**DATA TO EXAMINE:**
lemma pvDropGetD (A : List Int) (k : Nat) (x : Int) (t : List Int) (h : A.drop k = x :: t) :
    A.getD k 0 = x ∧ A.drop (k + 1) = t := by
  constructor
  · have h0 : A[k]? = some x := by
      have h' := congrArg (fun l => l[0]?) h
      simpa [List.getElem?_drop] using h'
    simp [List.getD, h0]
  · have ht : (A.drop k).tail = A.drop (k + 1) := by
      rw [List.tail_drop]
    rw [← ht, h]
    rfl

lemma pvSgnSucc (k : Nat) : pvSgn (k + 1) = -pvSgn k := by
  unfold pvSgn
  rcases Nat.mod_two_eq_zero_or_one k with h | h <;>
    simp [Nat.succ_mod_two_eq_zero_iff, h]

-- D(k+1) = D(k) + sgn k * A[k]
lemma pvDSucc (A : List Int) (k : Nat) :
    sE A (k + 1) - sO A (k + 1) = (sE A k - sO A k) + pvSgn k * A.getD k 0 := by
  rw [sE, sO]
  unfold pvSgn
  rcases Nat.mod_two_eq_zero_or_one k with h | h <;> simp [h] <;> ring

-- B's per-step test coincides with the intended test cB
lemma pvTestEq (A : List Int) (k : Nat) :
    (2 * (sE A k - sO A k) + pvSgn k * A.getD k 0 == sE A A.length - sO A A.length)
      = cB A k := by
  unfold cB
  have h := pvDSucc A k
  rw [Bool.eq_iff_iff]
  simp only [beq_iff_eq, decide_eq_true_eq]
  unfold pvSgn at h ⊢
  rcases Nat.mod_two_eq_zero_or_one k with hk | hk <;> simp only [hk] at h ⊢ <;> simp at h ⊢ <;> omega

-- B's totals pass: the alternating sum equals sE - sO
lemma pvTotInv (A : List Int) : ∀ (t : List Int) (k : Nat), A.drop k = t → k ≤ A.length →
    (PySem.List.enumerate t (k : Int)).foldl pvAltTotStep (sE A k - sO A k)
      = sE A A.length - sO A A.length := by
  intro t
  induction t with
  | nil =>
    intro k hd hk
    have : A.length ≤ k := List.drop_eq_nil_iff.mp hd
    have hk' : k = A.length := by omega
    subst hk'
    rfl
  | cons x t' ih =>
    intro k hd hk
    obtain ⟨hx, ht⟩ := pvDropGetD A k x t' hd
    have hklt : k < A.length := by
      by_contra hc
      rw [List.drop_eq_nil_iff.mpr (by omega)] at hd
      simp at hd
    rw [PySem.List.enumerate_cons, List.foldl_cons]
    have hstep : pvAltTotStep (sE A k - sO A k) ((k : Int), x) = sE A (k + 1) - sO A (k + 1) := by
      unfold pvAltTotStep
      rw [pvMod2 k, pvDSucc A k, hx]
      unfold pvSgn
      rcases Nat.mod_two_eq_zero_or_one k with h | h <;> simp [h] <;> ring
    rw [hstep, show ((k : Int) + 1) = ((k + 1 : Nat) : Int) by push_cast; ring]
    exact ih (k + 1) ht (by omega)

-- B's scan pass
lemma pvScanInv (A : List Int) : ∀ (t : List Int) (k : Nat) (c : Int), A.drop k = t → k ≤ A.length →
    t.foldl (pvAltScanStep (sE A A.length - sO A A.length)) (c, sE A k - sO A k, pvSgn k)
      = (c + cntFrom (cB A) k (A.length - k), sE A A.length - sO A A.length, pvSgn A.length) := by
  intro t
  induction t with
  | nil =>
    intro k c hd hk
    have : A.length ≤ k := List.drop_eq_nil_iff.mp hd
    have hk' : k = A.length := by omega
    subst hk'
    simp [cntFrom]
  | cons x t' ih =>
    intro k c hd hk
    obtain ⟨hx, ht⟩ := pvDropGetD A k x t' hd
    have hklt : k < A.length := by
      by_contra hc
      rw [List.drop_eq_nil_iff.mpr (by omega)] at hd
      simp at hd
    rw [List.foldl_cons]
    have hstep : pvAltScanStep (sE A A.length - sO A A.length) (c, sE A k - sO A k, pvSgn k) x
        = (if cB A k then c + 1 else c, sE A (k + 1) - sO A (k + 1), pvSgn (k + 1)) := by
      unfold pvAltScanStep
      rw [show (2 * (sE A k - sO A k) + pvSgn k * x == sE A A.length - sO A A.length)
            = cB A k by rw [← hx, pvTestEq],
        pvSgnSucc]
      rw [Prod.mk.injEq, Prod.mk.injEq]
      refine ⟨rfl, ?_, rfl⟩
      rw [pvDSucc A k, hx]
    rw [hstep, ih (k + 1) (if cB A k then c + 1 else c) ht (by omega)]
    have hl : A.length - k = (A.length - (k + 1)) + 1 := by omega
    rw [hl]
    show _ = (c + ((if cB A k then (1:Int) else 0) + cntFrom (cB A) (k + 1) (A.length - (k + 1))), _, _)
    by_cases hc : cB A k <;> simp [hc] <;> ring_nf

lemma pvAltEq (A : List Int) :
    get_special_index_count_alt A = cntFrom (cB A) 0 A.length := by
  have htot := pvTotInv A A 0 rfl (by omega)
  have hscan := pvScanInv A A 0 0 rfl (by omega)
  simp only [Nat.cast_zero] at htot
  rw [show sE A 0 - sO A 0 = 0 from rfl] at htot
  rw [show sE A 0 - sO A 0 = 0 from rfl, show pvSgn 0 = 1 from rfl, zero_add] at hscan
  simp only [Nat.sub_zero] at hscan
  show (A.foldl (pvAltScanStep ((PySem.List.enumerate A 0).foldl pvAltTotStep 0)) (0, 0, 1)).1 = _
  rw [htot, hscan]

-- A's build loop
lemma pvBuildInv (A : List Int) : ∀ (m : Nat), 1 ≤ m →
    (PySem.List.pyRange 1 (m : Int) 1).foldl (pvBuildStep A) ([A.getD 0 0], [(0:Int)])
      = ((List.range m).map (fun i => sE A (i+1)), (List.range m).map (fun i => sO A (i+1))) := by
  intro m hm
  induction m, hm using Nat.le_induction with
  | base =>
    rw [show ((1 : Nat) : Int) = 1 by norm_num, PySem.List.pyRange_one_eq_nil le_rfl]
    simp [sE, sO]
  | succ m hm ih =>
    rw [show ((m + 1 : Nat) : Int) = (m : Int) + 1 by push_cast; ring,
      PySem.List.pyRange_one_succ_right (a := 1) (b := (m : Int)) (by exact_mod_cast hm),
      List.foldl_append, ih, List.foldl_cons, List.foldl_nil]
    unfold pvBuildStep
    rw [pvMod2 m, show ((m : Int) - 1) = ((m - 1 : Nat) : Int) by omega]
    simp only [PySem.List.pyGetD_natCast]
    rw [pvGetDMapRange _ m (m - 1) (by omega), pvGetDMapRange _ m (m - 1) (by omega)]
    rw [show m - 1 + 1 = m from by omega]
    rcases Nat.mod_two_eq_zero_or_one m with h | h <;>
      simp [h, List.range_succ, sE, sO, List.getD]

-- A's count loop, indices ≥ 1
lemma pvCountInv (A : List Int) : ∀ (l k : Nat) (c : Int), 1 ≤ k → k + l = A.length →
    (PySem.List.pyRange (k : Int) (A.length : Int) 1).foldl
      (pvCountStep ((List.range A.length).map (fun i => sE A (i+1)))
                   ((List.range A.length).map (fun i => sO A (i+1))) (A.length : Int)) c
      = c + cntFrom (cB A) k l := by
  intro l
  induction l with
  | zero =>
    intro k c h1 h2
    rw [show ((A.length : Nat) : Int) = (k : Int) by omega, PySem.List.pyRange_one_eq_nil (by omega)]
    simp [cntFrom]
  | succ l ih =>
    intro k c h1 h2
    rw [PySem.List.pyRange_one_cons (by omega : (k : Int) < (A.length : Int)), List.foldl_cons]
    have hstep : pvCountStep ((List.range A.length).map (fun i => sE A (i+1)))
        ((List.range A.length).map (fun i => sO A (i+1))) (A.length : Int) c (k : Int)
        = if cB A k then c + 1 else c := by
      unfold pvCountStep
      rw [show ((k : Int) - 1) = ((k - 1 : Nat) : Int) by omega,
        show ((A.length : Nat) : Int) - 1 = ((A.length - 1 : Nat) : Int) by omega]
      simp only [PySem.List.pyGetD_natCast]
      rw [pvGetDMapRange _ A.length (k - 1) (by omega), pvGetDMapRange _ A.length (k - 1) (by omega),
        pvGetDMapRange _ A.length (A.length - 1) (by omega), pvGetDMapRange _ A.length (A.length - 1) (by omega),
        pvGetDMapRange _ A.length k (by omega), pvGetDMapRange _ A.length k (by omega)]
      rw [show k - 1 + 1 = k from by omega, show A.length - 1 + 1 = A.length from by omega]
      simp [cB, beq_iff_eq]
    rw [hstep, show ((k : Int) + 1) = ((k + 1 : Nat) : Int) by push_cast; ring,
      ih (k + 1) (if cB A k then c + 1 else c) (by omega) (by omega)]
    show _ = c + ((if cB A k then (1:Int) else 0) + cntFrom (cB A) (k + 1) l)
    by_cases hc : cB A k <;> simp [hc] <;> ring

**TRY IT:**
Which lines above run from the one containing "succ m hm ih =>" to the one containing "(A.length : Int)) c"? Give them again exactly, both ends included.

**RESPONSE TO THE EXERCISE:**
  | succ m hm ih =>
    rw [show ((m + 1 : Nat) : Int) = (m : Int) + 1 by push_cast; ring,
      PySem.List.pyRange_one_succ_right (a := 1) (b := (m : Int)) (by exact_mod_cast hm),
      List.foldl_append, ih, List.foldl_cons, List.foldl_nil]
    unfold pvBuildStep
    rw [pvMod2 m, show ((m : Int) - 1) = ((m - 1 : Nat) : Int) by omega]
    simp only [PySem.List.pyGetD_natCast]
    rw [pvGetDMapRange _ m (m - 1) (by omega), pvGetDMapRange _ m (m - 1) (by omega)]
    rw [show m - 1 + 1 = m from by omega]
    rcases Nat.mod_two_eq_zero_or_one m with h | h <;>
      simp [h, List.range_succ, sE, sO, List.getD]

-- A's count loop, indices ≥ 1
lemma pvCountInv (A : List Int) : ∀ (l k : Nat) (c : Int), 1 ≤ k → k + l = A.length →
    (PySem.List.pyRange (k : Int) (A.length : Int) 1).foldl
      (pvCountStep ((List.range A.length).map (fun i => sE A (i+1)))
                   ((List.range A.length).map (fun i => sO A (i+1))) (A.length : Int)) c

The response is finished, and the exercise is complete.